Americans are a diverse bunch, but as a culture, we can skew towards an overconfidence-bordering-on-outright-arrogance that's less than likable on the world stage. We also have that whole "ugly American tourist" stereotype to contend with, not to mention our wonky politics as of late, so it can feel like we're viewed with disdain or pity more than admiration by our fellow humans on planet Earth.
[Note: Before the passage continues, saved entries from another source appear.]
-- pv_equiv track=rewrite | github.com/TMElyralab/MuseTalk | musetalk/data/sample_method.py | process_bbox_musetalk
-- ===== SOURCE A (Python) =====
-- def process_bbox_musetalk(face_array, landmark_array):
--     x_min_face, y_min_face, x_max_face, y_max_face = map(int, face_array)
--     x_min_lm = min([int(x) for x, y in landmark_array])
--     y_min_lm = min([int(y) for x, y in landmark_array])
--     x_max_lm = max([int(x) for x, y in landmark_array])
--     y_max_lm = max([int(y) for x, y in landmark_array])
--     x_min = min(x_min_face, x_min_lm)
--     y_min = min(y_min_face, y_min_lm)
--     x_max = max(x_max_face, x_max_lm)
--     y_max = max(y_max_face, y_max_lm)
--
--     x_min = max(x_min, 0)
--     y_min = max(y_min, 0)
--
--     return [x_min, y_min, x_max, y_max]
-- ===== SOURCE B (Python) =====
-- def process_bbox_musetalk(face_array, landmark_array):
--     x_min_face, y_min_face, x_max_face, y_max_face = (int(v) for v in face_array)
--     x0, y0 = landmark_array[0]
--     x_min_lm = x_max_lm = int(x0)
--     y_min_lm = y_max_lm = int(y0)
--     for x, y in landmark_array[1:]:
--         x, y = int(x), int(y)
--         if x < x_min_lm: x_min_lm = x
--         if y < y_min_lm: y_min_lm = y
--         if x > x_max_lm: x_max_lm = x
--         if y > y_max_lm: y_max_lm = y
--     return [max(min(x_min_face, x_min_lm), 0),
--             max(min(y_min_face, y_min_lm), 0),
--             max(x_max_face, x_max_lm),
--             max(y_max_face, y_max_lm)]
-- ===== Notes on version B (the rewrite author's own statement) =====
-- stated objective: alternative
-- what changed: Four separate min/max comprehension scans over landmark_array are replaced by one single pass maintaining four running extremum accumulators initialized from the first point.
import Mathlib
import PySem

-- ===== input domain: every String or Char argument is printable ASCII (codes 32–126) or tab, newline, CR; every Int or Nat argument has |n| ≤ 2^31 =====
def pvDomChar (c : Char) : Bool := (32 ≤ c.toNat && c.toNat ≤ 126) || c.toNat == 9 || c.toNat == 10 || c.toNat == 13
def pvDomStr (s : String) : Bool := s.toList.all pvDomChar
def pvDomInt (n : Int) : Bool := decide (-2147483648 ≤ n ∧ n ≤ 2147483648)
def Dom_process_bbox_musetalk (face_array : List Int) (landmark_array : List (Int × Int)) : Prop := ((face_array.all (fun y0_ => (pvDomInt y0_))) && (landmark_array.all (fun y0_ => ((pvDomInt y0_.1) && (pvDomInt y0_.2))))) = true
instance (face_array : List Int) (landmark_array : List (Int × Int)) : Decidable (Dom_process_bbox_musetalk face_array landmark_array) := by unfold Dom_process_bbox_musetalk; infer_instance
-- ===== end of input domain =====

-- B replaces A's four separate min/max scans over landmark_array by a single pass
-- maintaining four running extremum accumulators (objective: alternative decomposition).


-- ===== PORT A =====
-- four separate min/max over the mapped coordinate lists, as in A
def process_bbox_musetalk (face_array : List Int) (landmark_array : List (Int × Int)) : List Int :=
  match face_array,
        PySem.List.min? (landmark_array.map Prod.fst) (fun v => v),
        PySem.List.min? (landmark_array.map Prod.snd) (fun v => v),
        PySem.List.max? (landmark_array.map Prod.fst) (fun v => v),
        PySem.List.max? (landmark_array.map Prod.snd) (fun v => v) with
  | [xf, yf, xF, yF], some xmin, some ymin, some xmax, some ymax =>
      [max (min xf xmin) 0, max (min yf ymin) 0, max xF xmax, max yF ymax]
  | _, _, _, _, _ => []   -- unreachable under Pre_ (A raises there)

-- ===== PORT B =====
-- single-pass accumulator loop of Source B
def pvBboxLoop : List (Int × Int) → Int → Int → Int → Int → Int × Int × Int × Int
  | [], a, b, c, d => (a, b, c, d)
  | (x, y) :: t, a, b, c, d =>
      pvBboxLoop t (if x < a then x else a) (if y < b then y else b)
                   (if x > c then x else c) (if y > d then y else d)

def process_bbox_musetalk_alt (face_array : List Int) (landmark_array : List (Int × Int)) : List Int :=
  match landmark_array with
  | (x0, y0) :: rest =>
      let e := pvBboxLoop rest x0 y0 x0 y0
      if hf : face_array.length = 4 then
        -- unpacking the four face coordinates (Source B raises ValueError otherwise)
        [max (min (face_array[0]'(by omega)) e.1) 0,
         max (min (face_array[1]'(by omega)) e.2.1) 0,
         max (face_array[2]'(by omega)) e.2.2.1,
         max (face_array[3]'(by omega)) e.2.2.2]
      else []       -- unreachable under Pre_
  | [] => []        -- unreachable under Pre_ (Source B raises IndexError there)

-- ===== PRECONDITION & SPEC =====
-- Pre_ excludes exactly the inputs where A raises: face_array not of length 4
-- (unpacking ValueError) or empty landmark_array (min([]) ValueError).
def Pre_process_bbox_musetalk (face_array : List Int) (landmark_array : List (Int × Int)) : Prop :=
  face_array.length = 4 ∧ landmark_array ≠ []
instance (face_array : List Int) (landmark_array : List (Int × Int)) : Decidable (Pre_process_bbox_musetalk face_array landmark_array) := by unfold Pre_process_bbox_musetalk; infer_instance
def pvWitness_process_bbox_musetalk : List Int × (List (Int × Int)) := ([1, 2, 3, 4], [(0, 5), (6, -1)])
def Spec_process_bbox_musetalk (face_array : List Int) (landmark_array : List (Int × Int)) (out : List Int) : Prop := out = process_bbox_musetalk_alt face_array landmark_array
instance (face_array : List Int) (landmark_array : List (Int × Int)) (out : List Int) : Decidable (Spec_process_bbox_musetalk face_array landmark_array out) := by unfold Spec_process_bbox_musetalk; infer_instance

-- ===== CLAIM (what is proved, stated in full; the proofs are below) =====
def Claim_equal_process_bbox_musetalk : Prop := ∀ (face_array : List Int) (landmark_array : List (Int × Int)), Dom_process_bbox_musetalk face_array landmark_array → Pre_process_bbox_musetalk face_array landmark_array → Spec_process_bbox_musetalk face_array landmark_array (process_bbox_musetalk face_array landmark_array)

-- ===== LEMMAS AND PROOFS =====
theorem pvBboxLoop_eq (t : List (Int × Int)) : ∀ (a b c d : Int),
    pvBboxLoop t a b c d =
      ((t.map Prod.fst).foldl min a, (t.map Prod.snd).foldl min b,
       (t.map Prod.fst).foldl max c, (t.map Prod.snd).foldl max d) := by
  induction t with
  | nil => intro a b c d; rfl
  | cons p t ih =>
      intro a b c d
      obtain ⟨x, y⟩ := p
      have h1 : (if x < a then x else a) = min a x := by rw [Int.min_def]; split <;> split <;> omega
      have h2 : (if y < b then y else b) = min b y := by rw [Int.min_def]; split <;> split <;> omega
      have h3 : (if x > c then x else c) = max c x := by rw [Int.max_def]; split <;> split <;> omega
      have h4 : (if y > d then y else d) = max d y := by rw [Int.max_def]; split <;> split <;> omega
      simp only [pvBboxLoop, h1, h2, h3, h4, ih, List.map_cons, List.foldl_cons]

theorem process_bbox_musetalk_spec : Claim_equal_process_bbox_musetalk := by
  intro face_array landmark_array _ hpre
  obtain ⟨hlen, hne⟩ := hpre
  match face_array, hlen with
  | [xf, yf, xF, yF], _ =>
    match landmark_array, hne with
    | (x0, y0) :: rest, _ =>
      show Spec_process_bbox_musetalk _ _ _
      unfold Spec_process_bbox_musetalk process_bbox_musetalk process_bbox_musetalk_alt
      simp only [List.map_cons, PySem.List.min?_id_cons, PySem.List.max?_id_cons,
        pvBboxLoop_eq]
      norm_num

-- ===== VERDICT (by name: the statement is the Claim_ definition above) =====
-- A's inner DFS loop: early True iff the counter passes through g; otherwise it marks exactly pvNew
theorem pvDfs_spec {positions : PySem.Set (List Int)} (g : Int) :
    ∀ (tested : PySem.Set (List Int)) (stack : List (List Int)) (cnt : Int)
      (hs : ∀ p ∈ stack, p ∈ positions),
      ((pvDfs positions g tested stack cnt hs).1 = true ↔
        cnt < g ∧ g ≤ cnt + ((pvNew positions (· ∈ tested) stack).ncard : Int)) ∧
      ((pvDfs positions g tested stack cnt hs).1 = false →
        ∀ x, x ∈ (pvDfs positions g tested stack cnt hs).2 ↔
          x ∈ tested ∨ x ∈ pvNew positions (· ∈ tested) stack) := by
  intro tested stack cnt hs
  fun_induction pvDfs positions g tested stack cnt hs with
  | case1 tested cnt =>
    refine ⟨?_, fun _ x => ?_⟩
    · rw [pvNew_nil]
      simp only [Set.ncard_empty, Nat.cast_zero, add_zero]
      constructor
      · intro h; exact absurd h (by simp)
      · intro ⟨h1, h2⟩; omega
    · rw [pvNew_nil]
      simp
  | case2 tested cnt curr rest hs1 hc hs2 ih =>
    have hcm : curr ∈ tested := (PySem.Set.contains_iff _ _).mp hc
    have he : pvNew positions (· ∈ tested) (curr :: rest) = pvNew positions (· ∈ tested) rest :=
      pvNew_cons_tested hcm
    simpa only [he] using ih
  | case3 tested cnt curr rest hs1 hc hcnt hs2 =>
    have hnT : ¬ curr ∈ tested := fun hm => hc ((PySem.Set.contains_iff _ _).mpr hm)
    refine ⟨?_, fun hf => absurd hf (by simp)⟩
    refine iff_of_true rfl ⟨by omega, ?_⟩
    have hcur : curr ∈ pvNew positions (· ∈ tested) (curr :: rest) :=
      ⟨hnT, curr, List.mem_cons_self, hnT, Relation.ReflTransGen.refl⟩
    have hpos : 0 < (pvNew positions (· ∈ tested) (curr :: rest)).ncard :=
      (Set.ncard_pos pvNew_finite).mpr ⟨curr, hcur⟩
    omega
  | case4 tested cnt curr rest hs1 hc hcnt hs2 ih =>
    have hnT : ¬ curr ∈ tested := fun hm => hc ((PySem.Set.contains_iff _ _).mpr hm)
    have hcP : curr ∈ positions := hs1 curr List.mem_cons_self
    obtain ⟨hins, hnot⟩ := pvNew_step (T := (· ∈ tested)) hcP hnT (rest := rest) pvPushes_mem
    have hext : pvNew positions (· ∈ PySem.Set.add tested curr)
          (pvPush positions [PySem.List.pyGetD curr 0 0, PySem.List.pyGetD curr 1 0 + 1]
            (pvPush positions [PySem.List.pyGetD curr 0 0, PySem.List.pyGetD curr 1 0 - 1]
              (pvPush positions [PySem.List.pyGetD curr 0 0 + 1, PySem.List.pyGetD curr 1 0]
                (pvPush positions [PySem.List.pyGetD curr 0 0 - 1, PySem.List.pyGetD curr 1 0] rest)))) =
        pvNew positions (fun a => a ∈ tested ∨ a = curr)
          (pvPush positions [PySem.List.pyGetD curr 0 0, PySem.List.pyGetD curr 1 0 + 1]
            (pvPush positions [PySem.List.pyGetD curr 0 0, PySem.List.pyGetD curr 1 0 - 1]
              (pvPush positions [PySem.List.pyGetD curr 0 0 + 1, PySem.List.pyGetD curr 1 0]
                (pvPush positions [PySem.List.pyGetD curr 0 0 - 1, PySem.List.pyGetD curr 1 0] rest)))) :=
      pvNew_ext (fun x => PySem.Set.mem_add _ _ _) (fun x => Iff.rfl)
    rw [hext] at ih
    have hcard : (pvNew positions (· ∈ tested) (curr :: rest)).ncard =
        (pvNew positions (fun a => a ∈ tested ∨ a = curr)
          (pvPush positions [PySem.List.pyGetD curr 0 0, PySem.List.pyGetD curr 1 0 + 1]
            (pvPush positions [PySem.List.pyGetD curr 0 0, PySem.List.pyGetD curr 1 0 - 1]
              (pvPush positions [PySem.List.pyGetD curr 0 0 + 1, PySem.List.pyGetD curr 1 0]
                (pvPush positions [PySem.List.pyGetD curr 0 0 - 1, PySem.List.pyGetD curr 1 0] rest))))).ncard + 1 := by
      rw [hins, Set.ncard_insert_of_notMem hnot pvNew_finite]
    constructor
    · refine (ih.1).trans ?_
      rw [hcard]
      push_cast
      omega
    · intro hf x
      rw [(ih.2 hf) x, hins]
      simp only [Set.mem_insert_iff, PySem.Set.mem_add]
      tauto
However, when Reddit user u/Rebuildingz asked this question: "Non-Americans of Reddit, what do you admire about Americans?" the answers were kind and lovely enough to make us feel proud of our unique contribution to our global tapestry.

Here are some of the more than 7,000 comments, many of which are more about the U.S. itself than the American people, but still nice to see:

"How the national identity is so culturally mixed. it seems like If you move to France, you don't become a French; you just become a foreigner. While everyone who lives in America at all is American."lTheReader·

"The hospitality. Americans get a bad rap for being xenophobic, which I think is unfair and just based on the bad incidents we've seen in recent years. I go to the USA pretty often (I'm Irish/British), and everyone I meet is always so welcoming and friendly. Well, not EVERYONE, everywhere has bad people, but it just seems like Americans generally are a lot more open and hospitable to strangers than I'm used to at home. Like, they'll just strike up a casual conversation with you just while you're standing at a street crossing or whatever. I remember one afternoon I went into a bar in Austin for a beer, and the guy next to me just sits down and says "Yep. So I just drove a truck down from New York. Helluva trip." and we chatted for like an hour about his road trip hauling wood (or something, I can't remember lol). That doesn't happen where I'm from; just shooting the breeze with a stranger."